Date: 20 May 2025 (Tuesday)
Time: 7 pm - 8:30 pm
CPD Hours: 1.5
Fee: HKD100 / Member; HKD200 / Non-member
Venue: HKIA Premises or via Zoom
Quota: 80 In-person / 500 Zoom
Registration: https://forms.office.com/r/6YH6qU8wKU
Speakers:
Mr. Sky Lo Tian Tian
Assistant Professor
School of Design
The Hong Kong Polytechnic University
Director of AiCID Lab
Year Coordinator
CAADRIA PGSC Chair
World16
Ms. Yuting Chen
PhD student
School of Design
The Hong Kong Polytechnic University AiCID Lab
Moderator:
Ar. Anne Zhang
CPDO Member
HKIA
Architecture has always been a discipline of boundaries—between form and function, material and void, tradition and innovation. Today, we stand at a new frontier: the seamless fusion of physical and digital worlds, or Phygital Realities. This paradigm shift reimagines space not as static or singular, but as a dynamic, layered ecosystem where buildings breathe with data, environments respond to human intuition, and stories unfold across both tangible and virtual dimensions.
At its core, phygital design challenges architects to think beyond bricks and mortar. Imagine structures that adapt in real-time through augmented overlays, or public squares where historical narratives are resurrected through holographic layers.

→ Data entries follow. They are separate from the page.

-- pv_equiv track=rewrite | github.com/s-owl/algossstudy | harvey/1037.py | solv
-- ===== SOURCE A (Python) =====
-- def solv(l):
--     minv = maxv = l[0]
--     for i in range(len(l)):
--         if minv > l[i]:
--             minv = l[i]
--         if maxv < l[i]:
--             maxv = l[i]
--
--     return minv * maxv
-- ===== SOURCE B (Python) =====
-- def solv(l):
--     nums = sorted(l)
--     return nums[0] * nums[-1]
-- ===== Notes on version B (the rewrite author's own statement) =====
-- stated objective: simpler
-- what changed: Replaces A's combined min/max scan with tracked accumulators by sorting a copy of the list and multiplying its first and last elements.
import Mathlib
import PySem

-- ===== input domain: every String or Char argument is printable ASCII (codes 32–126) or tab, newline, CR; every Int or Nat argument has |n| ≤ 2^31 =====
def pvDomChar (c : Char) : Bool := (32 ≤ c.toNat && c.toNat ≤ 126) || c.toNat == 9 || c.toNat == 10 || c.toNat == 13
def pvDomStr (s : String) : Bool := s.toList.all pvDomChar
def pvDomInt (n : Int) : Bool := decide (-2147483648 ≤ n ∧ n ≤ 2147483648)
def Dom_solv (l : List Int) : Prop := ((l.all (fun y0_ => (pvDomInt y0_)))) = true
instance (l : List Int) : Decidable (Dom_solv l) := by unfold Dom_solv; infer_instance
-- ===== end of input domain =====

-- B sorts a copy of the list and multiplies its first and last elements,
-- instead of A's single scan tracking min/max accumulators (objective: simpler).


-- ===== PORT A =====
-- minv = maxv = l[0]; for i in range(len(l)): update minv/maxv; return minv * maxv
-- (l[0]/l[i] ported with pyGetD; the IndexError on [] is excluded by Pre_solv)
def solv (l : List Int) : Int :=
  ((PySem.List.pyRange 0 (PySem.List.len l)).foldl
      (fun (p : Int × Int) i =>
        (if p.1 > PySem.List.pyGetD l i 0 then PySem.List.pyGetD l i 0 else p.1,
         if p.2 < PySem.List.pyGetD l i 0 then PySem.List.pyGetD l i 0 else p.2))
      (PySem.List.pyGetD l 0 0, PySem.List.pyGetD l 0 0)).1 *
  ((PySem.List.pyRange 0 (PySem.List.len l)).foldl
      (fun (p : Int × Int) i =>
        (if p.1 > PySem.List.pyGetD l i 0 then PySem.List.pyGetD l i 0 else p.1,
         if p.2 < PySem.List.pyGetD l i 0 then PySem.List.pyGetD l i 0 else p.2))
      (PySem.List.pyGetD l 0 0, PySem.List.pyGetD l 0 0)).2

-- ===== PORT B =====
-- nums = sorted(l); return nums[0] * nums[-1]  (nums[0]'s IndexError on [] is excluded by Pre_solv)
def solv_alt (l : List Int) : Int :=
  PySem.List.pyGetD (PySem.List.sorted l (fun x => x)) 0 0 *
  PySem.List.pyGetD (PySem.List.sorted l (fun x => x)) (-1) 0

-- ===== PRECONDITION & SPEC =====
-- Pre_ excludes only the empty list, on which both A (l[0]) and B (nums[0]) raise IndexError.
def Pre_solv (l : List Int) : Prop := l ≠ []
instance (l : List Int) : Decidable (Pre_solv l) := by unfold Pre_solv; infer_instance
def pvWitness_solv : List Int := [3, -1, 4]
def Spec_solv (l : List Int) (out : Int) : Prop := out = solv_alt l
instance (l : List Int) (out : Int) : Decidable (Spec_solv l out) := by unfold Spec_solv; infer_instance

-- ===== CLAIM (what is proved, stated in full; the proofs are below) =====
def Claim_equal_solv : Prop := ∀ (l : List Int), Dom_solv l → Pre_solv l → Spec_solv l (solv l)

-- ===== LEMMAS AND PROOFS =====

-- A's paired fold splits into independent min- and max-folds.
theorem pv_fold_pair (l : List Int) (p : Int × Int) :
    l.foldl (fun (p : Int × Int) x =>
      (if p.1 > x then x else p.1, if p.2 < x then x else p.2)) p
    = (l.foldl min p.1, l.foldl max p.2) := by
  induction l generalizing p with
  | nil => rfl
  | cons a t ih =>
      simp only [List.foldl_cons, ih]
      congr 1
      · have : (if p.1 > a then a else p.1) = min p.1 a := by
          rw [min_def]; split_ifs <;> omega
        rw [this]
      · have : (if p.2 < a then a else p.2) = max p.2 a := by
          rw [max_def]; split_ifs <;> omega
        rw [this]

theorem pv_foldl_min_mem (t : List Int) (a : Int) : t.foldl min a ∈ a :: t := by
  induction t generalizing a with
  | nil => simp
  | cons b t ih =>
      rw [List.foldl_cons]
      rcases List.mem_cons.mp (ih (min a b)) with h | h
      · rw [h]; rcases min_choice a b with hm | hm <;> rw [hm] <;> simp
      · exact List.mem_cons_of_mem _ (List.mem_cons_of_mem _ h)

theorem pv_foldl_max_mem (t : List Int) (a : Int) : t.foldl max a ∈ a :: t := by
  induction t generalizing a with
  | nil => simp
  | cons b t ih =>
      rw [List.foldl_cons]
      rcases List.mem_cons.mp (ih (max a b)) with h | h
      · rw [h]; rcases max_choice a b with hm | hm <;> rw [hm] <;> simp
      · exact List.mem_cons_of_mem _ (List.mem_cons_of_mem _ h)

theorem pv_foldl_min_le (t : List Int) (a : Int) :
    t.foldl min a ≤ a ∧ ∀ y ∈ t, t.foldl min a ≤ y := by
  induction t generalizing a with
  | nil => simp
  | cons b t ih =>
      have h := ih (min a b)
      refine ⟨le_trans h.1 (min_le_left _ _), ?_⟩
      intro y hy
      rcases List.mem_cons.mp hy with rfl | hy
      · exact le_trans h.1 (min_le_right _ _)
      · exact h.2 y hy

-- last element of a ≤-sorted nonempty list bounds every element
theorem pv_getLast_ge (ys : List Int) (hp : ys.Pairwise (· ≤ ·)) (hne : ys ≠ []) :
    ∀ y ∈ ys, y ≤ ys.getLast hne := by
  induction ys with
  | nil => simp at hne
  | cons a t ih =>
      intro y hy
      cases t with
      | nil => simp at hy; simp [hy]
      | cons b s =>
          have hp' := (List.pairwise_cons.mp hp).2
          have hab := (List.pairwise_cons.mp hp).1
          have hlast : (a :: b :: s).getLast hne = (b :: s).getLast (by simp) := by
            simp [List.getLast_cons]
          rcases List.mem_cons.mp hy with rfl | hy
          · have hb : y ≤ b := hab b (by simp)
            have := ih hp' (by simp) b (by simp)
            rw [hlast]; exact le_trans hb this
          · rw [hlast]; exact ih hp' (by simp) y hy

theorem pv_pyGetD_last (ys : List Int) (hne : ys ≠ []) :
    PySem.List.pyGetD ys (-1) 0 = ys.getLast hne := by
  cases ys with
  | nil => simp at hne
  | cons a t =>
      simp [PySem.List.pyGetD, PySem.List.pyGet?, PySem.List.pyIdx?]
      rw [List.getLast_eq_getElem]
      congr 1

-- ===== VERDICT (by name: the statement is the Claim_ definition above) =====
theorem solv_spec : Claim_equal_solv := by
  intro l _ hpre
  cases l with
  | nil => exact absurd rfl hpre
  | cons a t =>
      show solv (a :: t) = solv_alt (a :: t)
      unfold solv solv_alt
      rw [PySem.List.foldl_pyRange_zero_pyGetD (a :: t) 0
            (fun (p : Int × Int) x =>
              (if p.1 > x then x else p.1, if p.2 < x then x else p.2))
            (PySem.List.pyGetD (a :: t) 0 0, PySem.List.pyGetD (a :: t) 0 0)]
      rw [pv_fold_pair]
      have hinit : PySem.List.pyGetD (a :: t) 0 0 = a := by
        simp [PySem.List.pyGetD, PySem.List.pyGet?, PySem.List.pyIdx?]
      rw [hinit]
      simp only [List.foldl_cons, min_self, max_self]
      obtain ⟨m, s, hsort⟩ : ∃ m s, PySem.List.sorted (a :: t) (fun x => x) = m :: s := by
        rcases h : PySem.List.sorted (a :: t) (fun x => x) with _ | ⟨m, s⟩
        · exact absurd ((PySem.List.sorted_eq_nil_iff _ _ _).mp h) (by simp)
        · exact ⟨m, s, rfl⟩
      rw [hsort]
      have hne : m :: s ≠ [] := by simp
      rw [pv_pyGetD_last (m :: s) hne]
      have hmem_sorted : ∀ x, x ∈ m :: s ↔ x ∈ a :: t := by
        intro x; rw [← hsort]; exact PySem.List.mem_sorted _ _ _ x
      have hmin : m = t.foldl min a := by
        have h1 : m ≤ t.foldl min a := by
          have := PySem.List.key_head_sorted_le (a :: t) (fun x => x) hsort
          exact this _ (pv_foldl_min_mem t a)
        have h2 : t.foldl min a ≤ m := by
          have hm : m ∈ a :: t := (hmem_sorted m).mp (by simp)
          rcases List.mem_cons.mp hm with rfl | hm
          · exact (pv_foldl_min_le t m).1
          · exact (pv_foldl_min_le t a).2 m hm
        omega
      have hpair : (m :: s).Pairwise (· ≤ ·) := by
        rw [← hsort]; exact PySem.List.sorted_pairwise _ _
      have hmax : (m :: s).getLast hne = t.foldl max a := by
        have h1 : t.foldl max a ≤ (m :: s).getLast hne := by
          have hmem : t.foldl max a ∈ m :: s :=
            (hmem_sorted _).mpr (pv_foldl_max_mem t a)
          exact pv_getLast_ge (m :: s) hpair hne _ hmem
        have h2 : (m :: s).getLast hne ≤ t.foldl max a := by
          have hg : (m :: s).getLast hne ∈ a :: t :=
            (hmem_sorted _).mp (List.getLast_mem hne)
          have hle := PySem.List.le_foldl_max t a
          rcases List.mem_cons.mp hg with hg | hg
          · rw [hg]; exact hle.1
          · exact hle.2 _ hg
        omega
      have hhead : PySem.List.pyGetD (m :: s) 0 0 = m := by
        simp [PySem.List.pyGetD, PySem.List.pyGet?, PySem.List.pyIdx?]
      rw [hhead, hmax, hmin]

Envision collaborative design processes where stakeholders inhabit shared virtual models, refining spatial flows through immersive interaction. These are not distant fantasies—they are emerging tools to enhance sustainability, cultural resonance, and human-centric innovation.
Key to this evolution is spatial storytelling—embedding narrative into the built environment. A museum’s walls might “speak” context through AR, while a smart city block could visualize climate data as pulsing lightscapes, making invisible forces tangible. Similarly, human-environment symbiosis invites architects to integrate multi-sensory feedback: haptic surfaces that mimic natural textures, or acoustics tuned to augment emotional resonance.
Phygital Realities also democratize access. Virtual twins of heritage sites preserve legacies while inviting global interaction, and adaptive AR wayfinding transforms chaotic transit hubs into intuitive journeys. For architects, this convergence isn’t just technological—it’s a call to redefine placemaking in an age where digital layers are as vital as physical foundations.